Este enfrentamiento entre empresas de capital nacional y la de capital extranjero es más que un dato de color en momentos en que el gobierno se esfuerza por exhibirse como abierto a la inversión extranjera. Los borradores del decreto mostraban una mayor inclinación a favor de las empresas de TV por cable que son nacionales. El paralelismo entre cableras/nacionales y telcos/extranjeras es utilizado en la negociación con el gobierno por parte de las telcos como un factor de presión relevante. Luego de haber organizado el Mini Davos en Buenos Aires y de realizar la gira por los EE.UU. para atraer inversiones, que empresas extranjeras operando en Argentina amenacen con llevar el caso al CIADI si se aprueba un decreto que consideran injusto hacia ellas sería un golpe para las aspiraciones del gobierno. Al mismo tiempo, las cableras/nacionales cuentan con medios de comunicación propios desde donde pueden hacer oír sus voces. Algo que implica un riesgo político en un año electoral.

Hay quienes ven detrás de este escenario potencial la razón por la cual el Presidente de la República inició sus vacaciones sin firmar ningún decreto. La intención sería que el mismo resuelva problemas existentes y no que cree nuevos. Algo que se verá cuando el decreto finalmente vea la luz.

Balance amargo

Cuando quedan pocos días para cerrar el 2016, es hora de hacer un repaso de este año que arrancó con enormes expectativas y que cierra con gusto a poco.

La política respecto de la convergencia arrancó con la creación del Ministerio de Comunicaciones, pero tuvo su primera definición de peso con el decreto 267. El mismo quiso ser la piedra fundacional de una nueva era en las telecomunicaciones argentinas y terminó siendo un corsé. Es que, así como el decreto desactivó ciertas normas existentes que limitaban la expansión de las redes de TV por cable (y por lo tanto de banda ancha), también implicó un paso atrás para las empresas de telecomunicaciones, que vieron cómo se les quitaba la posibilidad de dar servicios de TV que les habían conferido un año atrás. A esto se sumó el impedimento de dar servicios de conectividad a los proveedores de TV satelital. Como enfoque convergente, resultó muy sui generis.

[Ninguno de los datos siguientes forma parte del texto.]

-- pv_equiv track=rewrite | github.com/Fan-Yang-284/CCC | 2018S/s4.py | getTrees
-- ===== SOURCE A (Python) =====
-- from math import floor
--
-- dp = {1:1,2:1} #memo
--
-- def getTrees(weight): # takes in number of subtrees, weight
--     if weight in dp:
--         return dp[weight]
--     half1 = weight//2
--     ans = weight-half1
--     for i in range(half1,1,-1):
--         ans += getTrees(floor(weight/i))
--     dp[weight] = ans
--     return ans
-- ===== SOURCE B (Python) =====
-- # Block-decomposition version: groups equal quotients weight//i, O(sqrt(w)) subproblems per call.
-- # Note: A mutates a module-level memo dict `dp`; B keeps its memo local (return value is the same).
-- def getTrees(weight):
--     memo = {}
--     def count(w):
--         if w == 1 or w == 2:
--             return 1
--         if w in memo:
--             return memo[w]
--         half = w // 2
--         ans = w - half
--         i = 2
--         while i <= half:
--             q = w // i
--             j = min(half, w // q)
--             ans += (j - i + 1) * count(q)
--             i = j + 1
--         memo[w] = ans
--         return ans
--     return count(weight)
-- ===== Notes on version B (the rewrite author's own statement) =====
-- stated objective: faster
-- what changed: A makes one recursive call for every i in 2..weight//2; B groups the i with equal quotient weight//i into divisor blocks and adds block_size * getTrees(quotient) once per block, so each call does O(sqrt(weight)) work instead of O(weight).
import Mathlib
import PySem

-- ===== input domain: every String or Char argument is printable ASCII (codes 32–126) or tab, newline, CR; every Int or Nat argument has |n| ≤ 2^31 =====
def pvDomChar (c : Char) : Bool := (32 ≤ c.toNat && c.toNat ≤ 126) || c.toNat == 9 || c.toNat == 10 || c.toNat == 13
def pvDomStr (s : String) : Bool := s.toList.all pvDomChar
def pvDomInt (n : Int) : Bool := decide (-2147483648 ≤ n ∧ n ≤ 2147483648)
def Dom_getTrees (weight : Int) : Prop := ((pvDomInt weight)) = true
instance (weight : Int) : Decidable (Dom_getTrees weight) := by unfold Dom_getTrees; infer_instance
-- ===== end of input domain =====

-- B replaces A's per-index recursion (one recursive call for every i in 2..weight//2) by divisor-block
-- decomposition: equal quotients weight//i are grouped and counted once, O(sqrt(weight)) subproblems per call.
-- A mutates a module-level memo dict `dp`; this equivalence is about the return value only (B memoizes locally).

-- ===== PORT A =====
-- On the domain |weight| ≤ 2^31 and i ≥ 2, Python's floor(weight/i) equals weight//i exactly
-- (the float quotient has absolute error < 2^-22, too small to cross an integer), so it is
-- ported as PySem.Int.floordiv. The memo dict `dp` is a pure cache: it is ported as the
-- initial base cases {1:1, 2:1}; caching does not change the returned value.
mutual
def getTrees (weight : Int) : Int :=
  if weight = 1 ∨ weight = 2 then 1    -- `if weight in dp` on the initial dp = {1:1,2:1}
  else
    let half1 := PySem.Int.floordiv weight 2
    getTreesLoopA weight half1 (weight - half1)
termination_by (weight.toNat, weight.toNat + 2)
decreasing_by
  · apply Prod.Lex.right
    have h1 : PySem.Int.floordiv weight 2 = weight / 2 := PySem.Int.floordiv_eq_ediv_of_pos (by omega)
    have h2 : weight / 2 ≤ weight ∨ weight < 0 := by
      by_cases h : 0 ≤ weight
      · exact Or.inl (Int.ediv_le_self 2 h)
      · exact Or.inr (by omega)
    omega

-- `for i in range(half1, 1, -1): ans += getTrees(floor(weight/i))`, accumulator `ans = acc`
def getTreesLoopA (weight i acc : Int) : Int :=
  if 1 < i then
    getTreesLoopA weight (i - 1) (acc + getTrees (PySem.Int.floordiv weight i))
  else acc
termination_by (weight.toNat, i.toNat + 1)
decreasing_by
  · rename_i h
    have h1 : PySem.Int.floordiv weight i = weight / i := PySem.Int.floordiv_eq_ediv_of_pos (by omega)
    by_cases hw : weight ≤ 0
    · have h2 : weight / i ≤ 0 := by
        have := Int.ediv_le_ediv (show (0:Int) < i by omega) hw
        simpa using this
      have h3 : weight.toNat = 0 := by omega
      have : (PySem.Int.floordiv weight i).toNat = 0 := by omega
      rw [h3, this]
      apply Prod.Lex.right
      omega
    · have hw' : 0 < weight := by omega
      have h2 : 0 ≤ weight / i := Int.ediv_nonneg (by omega) (by omega)
      have h3 : weight / i * i ≤ weight := Int.ediv_mul_le weight (by omega)
      have h4 : 2 * (weight / i) ≤ weight / i * i := by nlinarith
      apply Prod.Lex.left
      omega
  · apply Prod.Lex.right
    rename_i h
    omega
end

-- ===== PORT B =====
-- Port of Source B's `count`: the local memo is a pure cache and is ported away; the `while i <= half`
-- loop becomes getTreesLoopB.  `2 ≤ i` is an invariant of B's loop (i starts at 2 and only grows);
-- the extra conjunct in the guard only makes the recursion total and never fires differently on B's runs.
mutual
def getTrees_alt (weight : Int) : Int :=
  if weight = 1 ∨ weight = 2 then 1
  else
    let half := PySem.Int.floordiv weight 2
    getTreesLoopB weight 2 (weight - half)
termination_by (weight.toNat, weight.toNat + 2)
decreasing_by
  · apply Prod.Lex.right
    have h1 : PySem.Int.floordiv weight 2 = weight / 2 := PySem.Int.floordiv_eq_ediv_of_pos (by omega)
    have h2 : weight / 2 ≤ weight ∨ weight < 0 := by
      by_cases h : 0 ≤ weight
      · exact Or.inl (Int.ediv_le_self 2 h)
      · exact Or.inr (by omega)
    omega

def getTreesLoopB (weight i acc : Int) : Int :=
  if 2 ≤ i ∧ i ≤ PySem.Int.floordiv weight 2 then
    let q := PySem.Int.floordiv weight i
    let j := min (PySem.Int.floordiv weight 2) (PySem.Int.floordiv weight q)
    getTreesLoopB weight (j + 1) (acc + (j - i + 1) * getTrees_alt q)
  else acc
termination_by (weight.toNat, (PySem.Int.floordiv weight 2 - i + 2).toNat)
decreasing_by
  all_goals rename_i h
  · -- recursive call getTrees_alt (weight // i): the weight strictly drops
    obtain ⟨h2i, hih⟩ := h
    have hh : PySem.Int.floordiv weight 2 = weight / 2 := PySem.Int.floordiv_eq_ediv_of_pos (by omega)
    have hq : PySem.Int.floordiv weight i = weight / i := PySem.Int.floordiv_eq_ediv_of_pos (by omega)
    have hw2 : weight / 2 * 2 ≤ weight := Int.ediv_mul_le weight (by omega)
    have hw4 : 4 ≤ weight := by omega
    have h2 : 0 ≤ weight / i := Int.ediv_nonneg (by omega) (by omega)
    have h3 : weight / i * i ≤ weight := Int.ediv_mul_le weight (by omega)
    have h4 : 2 * (weight / i) ≤ weight / i * i := by nlinarith
    apply Prod.Lex.left
    omega
  · -- the loop itself: i jumps to j + 1 > i
    obtain ⟨h2i, hih⟩ := h
    have hh : PySem.Int.floordiv weight 2 = weight / 2 := PySem.Int.floordiv_eq_ediv_of_pos (by omega)
    have hq : PySem.Int.floordiv weight i = weight / i := PySem.Int.floordiv_eq_ediv_of_pos (by omega)
    have hw2 : weight / 2 * 2 ≤ weight := Int.ediv_mul_le weight (by omega)
    have hw4 : 4 ≤ weight := by omega
    have hq2 : 2 ≤ weight / i := by
      rw [Int.le_ediv_iff_mul_le (by omega)]
      omega
    have hqd : PySem.Int.floordiv weight (weight / i) = weight / (weight / i) :=
      PySem.Int.floordiv_eq_ediv_of_pos (by omega)
    have hji : i ≤ weight / (weight / i) := by
      rw [Int.le_ediv_iff_mul_le (by omega)]
      have := Int.ediv_mul_le weight (show i ≠ 0 by omega)
      nlinarith [Int.ediv_mul_le weight (show i ≠ 0 by omega)]
    apply Prod.Lex.right
    simp only [hh, hq, hqd]
    omega
end

-- ===== PRECONDITION & SPEC =====
def Spec_getTrees (weight : Int) (out : Int) : Prop := out = getTrees_alt weight
instance (weight : Int) (out : Int) : Decidable (Spec_getTrees weight out) := by unfold Spec_getTrees; infer_instance

-- ===== CLAIM (what is proved, stated in full; the proofs are below) =====
def Claim_equal_getTrees : Prop := ∀ (weight : Int), Dom_getTrees weight → Spec_getTrees weight (getTrees weight)

-- ===== LEMMAS AND PROOFS =====

-- splitting an integer-interval sum at b
lemma Icc_split (f : Int → Int) (a b c : Int) (h1 : a ≤ b + 1) (h2 : b ≤ c) :
    ∑ k ∈ Finset.Icc a c, f k
      = ∑ k ∈ Finset.Icc a b, f k + ∑ k ∈ Finset.Icc (b + 1) c, f k := by
  rw [show Finset.Icc a c = Finset.Icc a b ∪ Finset.Icc (b + 1) c from by
    ext x; simp only [Finset.mem_Icc, Finset.mem_union]; omega]
  exact Finset.sum_union (Finset.disjoint_left.mpr (by
    intro x hx hx'
    simp only [Finset.mem_Icc] at hx hx'
    omega))

-- A's loop sums getTrees (weight // k) over k = i, i-1, ..., 2.
lemma loopA_sum (w : Int) : ∀ n : Nat, ∀ i acc : Int, i.toNat ≤ n →
    getTreesLoopA w i acc = acc + ∑ k ∈ Finset.Icc 2 i, getTrees (PySem.Int.floordiv w k) := by
  intro n
  induction n with
  | zero =>
    intro i acc hi
    rw [getTreesLoopA]
    rw [if_neg (by omega), Finset.Icc_eq_empty (by omega)]
    simp
  | succ n ih =>
    intro i acc hi
    rw [getTreesLoopA]
    by_cases h : 1 < i
    · rw [if_pos h, ih (i - 1) _ (by omega)]
      have hsplit : ∑ k ∈ Finset.Icc 2 i, getTrees (PySem.Int.floordiv w k)
          = ∑ k ∈ Finset.Icc 2 (i - 1), getTrees (PySem.Int.floordiv w k)
            + getTrees (PySem.Int.floordiv w i) := by
        rw [Icc_split _ 2 (i - 1) i (by omega) (by omega),
          show i - 1 + 1 = i from by omega, Finset.Icc_self, Finset.sum_singleton]
      rw [hsplit]; ring
    · rw [if_neg h, Finset.Icc_eq_empty (by omega)]
      simp

-- the quotient weight // k is constant on a divisor block [i, weight // (weight // i)]
lemma block_const (w i k : Int) (h2 : 2 ≤ i) (hik : i ≤ k) (hkh : k ≤ w / (w / i))
    (hih : i ≤ w / 2) : w / k = w / i := by
  have hw2 : w / 2 * 2 ≤ w := Int.ediv_mul_le w (by omega)
  have hw4 : 4 ≤ w := by omega
  have hq1 : 1 ≤ w / i := by rw [Int.le_ediv_iff_mul_le (by omega)]; omega
  have hk0 : 0 < k := by omega
  apply le_antisymm
  · -- w / k ≤ w / i  since i ≤ k
    rw [Int.le_ediv_iff_mul_le (by omega)]
    have h5 : 0 ≤ w / k := Int.ediv_nonneg (by omega) (by omega)
    have h6 : w / k * k ≤ w := Int.ediv_mul_le w (by omega)
    nlinarith
  · -- w / i ≤ w / k  since k ≤ w / (w / i)
    rw [Int.le_ediv_iff_mul_le (by omega)]
    have h7 : k * (w / i) ≤ w := by
      rw [← Int.le_ediv_iff_mul_le (by omega)]
      exact hkh
    nlinarith

-- B's loop sums getTrees_alt (weight // k) over k = i, ..., weight // 2, one block at a time.
lemma loopB_sum (w : Int) : ∀ n : Nat, ∀ i acc : Int, 2 ≤ i → (w / 2 - i + 2).toNat ≤ n →
    getTreesLoopB w i acc
      = acc + ∑ k ∈ Finset.Icc i (w / 2), getTrees_alt (PySem.Int.floordiv w k) := by
  have hh : PySem.Int.floordiv w 2 = w / 2 := PySem.Int.floordiv_eq_ediv_of_pos (by omega)
  intro n
  induction n with
  | zero =>
    intro i acc h2i hn
    rw [getTreesLoopB, hh, if_neg (by omega), Finset.Icc_eq_empty (by omega)]
    simp
  | succ n ih =>
    intro i acc h2i hn
    rw [getTreesLoopB, hh]
    by_cases hcond : 2 ≤ i ∧ i ≤ w / 2
    · have hq : PySem.Int.floordiv w i = w / i := PySem.Int.floordiv_eq_ediv_of_pos (by omega)
      have hw2 : w / 2 * 2 ≤ w := Int.ediv_mul_le w (by omega)
      have hw4 : 4 ≤ w := by omega
      have hq1 : 1 ≤ w / i := by rw [Int.le_ediv_iff_mul_le (by omega)]; omega
      have hqd : PySem.Int.floordiv w (w / i) = w / (w / i) :=
        PySem.Int.floordiv_eq_ediv_of_pos (by omega)
      have hji : i ≤ w / (w / i) := by
        rw [Int.le_ediv_iff_mul_le (by omega)]
        nlinarith [Int.ediv_mul_le w (show i ≠ 0 by omega)]
      rw [if_pos hcond]
      simp only [hq, hqd]
      rw [ih (min (w / 2) (w / (w / i)) + 1) _ (by omega) (by omega)]
      rw [Icc_split (fun k => getTrees_alt (PySem.Int.floordiv w k)) i
        (min (w / 2) (w / (w / i))) (w / 2) (by omega) (by omega)]
      have hconst : ∀ k ∈ Finset.Icc i (min (w / 2) (w / (w / i))),
          getTrees_alt (PySem.Int.floordiv w k) = getTrees_alt (w / i) := by
        intro k hk
        simp only [Finset.mem_Icc] at hk
        have hfk : PySem.Int.floordiv w k = w / k := PySem.Int.floordiv_eq_ediv_of_pos (by omega)
        rw [hfk, block_const w i k hcond.1 hk.1 (by omega) hcond.2]
      rw [Finset.sum_congr rfl hconst, Finset.sum_const, Int.card_Icc, nsmul_eq_mul]
      have hcast : ((min (w / 2) (w / (w / i)) + 1 - i).toNat : Int)
          = min (w / 2) (w / (w / i)) - i + 1 := by omega
      rw [hcast]
      ring
    · rw [if_neg hcond, Finset.Icc_eq_empty (by omega)]
      simp

lemma key (w : Int) (IH : ∀ v : Int, v.toNat < w.toNat → getTrees v = getTrees_alt v) :
    getTrees w = getTrees_alt w := by
  rw [getTrees, getTrees_alt]
  by_cases h12 : w = 1 ∨ w = 2
  · rw [if_pos h12, if_pos h12]
  · rw [if_neg h12, if_neg h12]
    have hh : PySem.Int.floordiv w 2 = w / 2 := PySem.Int.floordiv_eq_ediv_of_pos (by omega)
    simp only [hh]
    rw [loopA_sum w (w / 2).toNat (w / 2) _ le_rfl,
      loopB_sum w (w / 2).toNat 2 _ (by omega) (by omega)]
    congr 1
    apply Finset.sum_congr rfl
    intro k hk
    simp only [Finset.mem_Icc] at hk
    have hw2 : w / 2 * 2 ≤ w := Int.ediv_mul_le w (by omega)
    have hw4 : 4 ≤ w := by omega
    have hfk : PySem.Int.floordiv w k = w / k := PySem.Int.floordiv_eq_ediv_of_pos (by omega)
    have h2 : 0 ≤ w / k := Int.ediv_nonneg (by omega) (by omega)
    have h3 : w / k * k ≤ w := Int.ediv_mul_le w (by omega)
    have h4 : 2 * (w / k) ≤ w / k * k := by nlinarith
    exact IH _ (by omega)

-- ===== VERDICT (by name: the statement is the Claim_ definition above) =====
theorem getTrees_spec : Claim_equal_getTrees := by
  unfold Claim_equal_getTrees
  intro w _
  unfold Spec_getTrees
  have H : ∀ n : Nat, ∀ v : Int, v.toNat ≤ n → getTrees v = getTrees_alt v := by
    intro n
    induction n with
    | zero => exact fun v hv => key v (fun u hu => absurd hu (by omega))
    | succ n ih => exact fun v hv => key v (fun u hu => ih u (by omega))
  exact H w.toNat w le_rfl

Desde el punto de vista administrativo, la actual gestión se destacó por “sacar trámites” cuyos expedientes se acumularon en el ENACOM. Entre ellos la compra de Nextel por parte de Cablevisión y la toma de control de Telecom por parte de Fintech (que recibió además el visto bueno de la CNDC), a lo que luego se sumó la compra por parte de Cablevisión de diversos ISP inalámbricos. Fue una gestión expeditiva desde el punto de vista burocrático, más aún contrastando con la administración anterior donde hasta el trámite más sonso estaba condenado a juntar polvo.

Este cuadro de situación hizo que tanto Telefónica como Claro (ambos operadores de TV paga en otros países) focalizaran sus inversiones en el desarrollo de la red celular, como venían haciendo, sin desesperarse por la inversión en la red fija, necesitada de un ARPU superior que la justifique. Telecom aprovechó este impasse para hacer su propia reconversión luego de la toma del control por Fintech que produjo el inevitable recambio en el management. Cablevisión siguió desarrollando normalmente su producto fijo, pero no pudo hacerlo con el móvil. La falta de espectro, que busca solucionar con la reatribución del obtenido por la compra de los ISP, hizo que no pudiera avanzar como hubiese deseado en la migración de su red iDen a una red 4G. Por el lado de DirecTV, logró seguir avanzando con la posibilidad de ofrecer acceso a Internet, aunque en forma precaria desde el punto de vista regulatorio. En este escenario general, con los diversos actores con el freno de mano puesto, no hay que preguntarse por qué no llovieron las inversiones que se esperaban por parte del sector convergente.

Desde el gobierno entendieron que el marco regulatorio montado no resultó lo que pensaron. Por ello se aprestan a emitir un nuevo decreto que, dicen, corregirá algunos de los puntos en los que falló el decreto 267. Una norma que se viene discutiendo y negociando desde hace meses. Mientras tanto, no se pudo cumplir con el objetivo inicial de tener un proyecto de ley de convergencia para fines de este año. El plazo se ha estirado al primer semestre del año entrante. Las dificultades para emitir un decreto que corrija algunos de los varios puntos clave en los que falló el 267, una decisión exclusiva del Poder Ejecutivo, dan la pauta de lo difícil que podrá ser acordar una ley con la oposición en el Congreso. Más en un 2017 que será un año electoral. Buena suerte.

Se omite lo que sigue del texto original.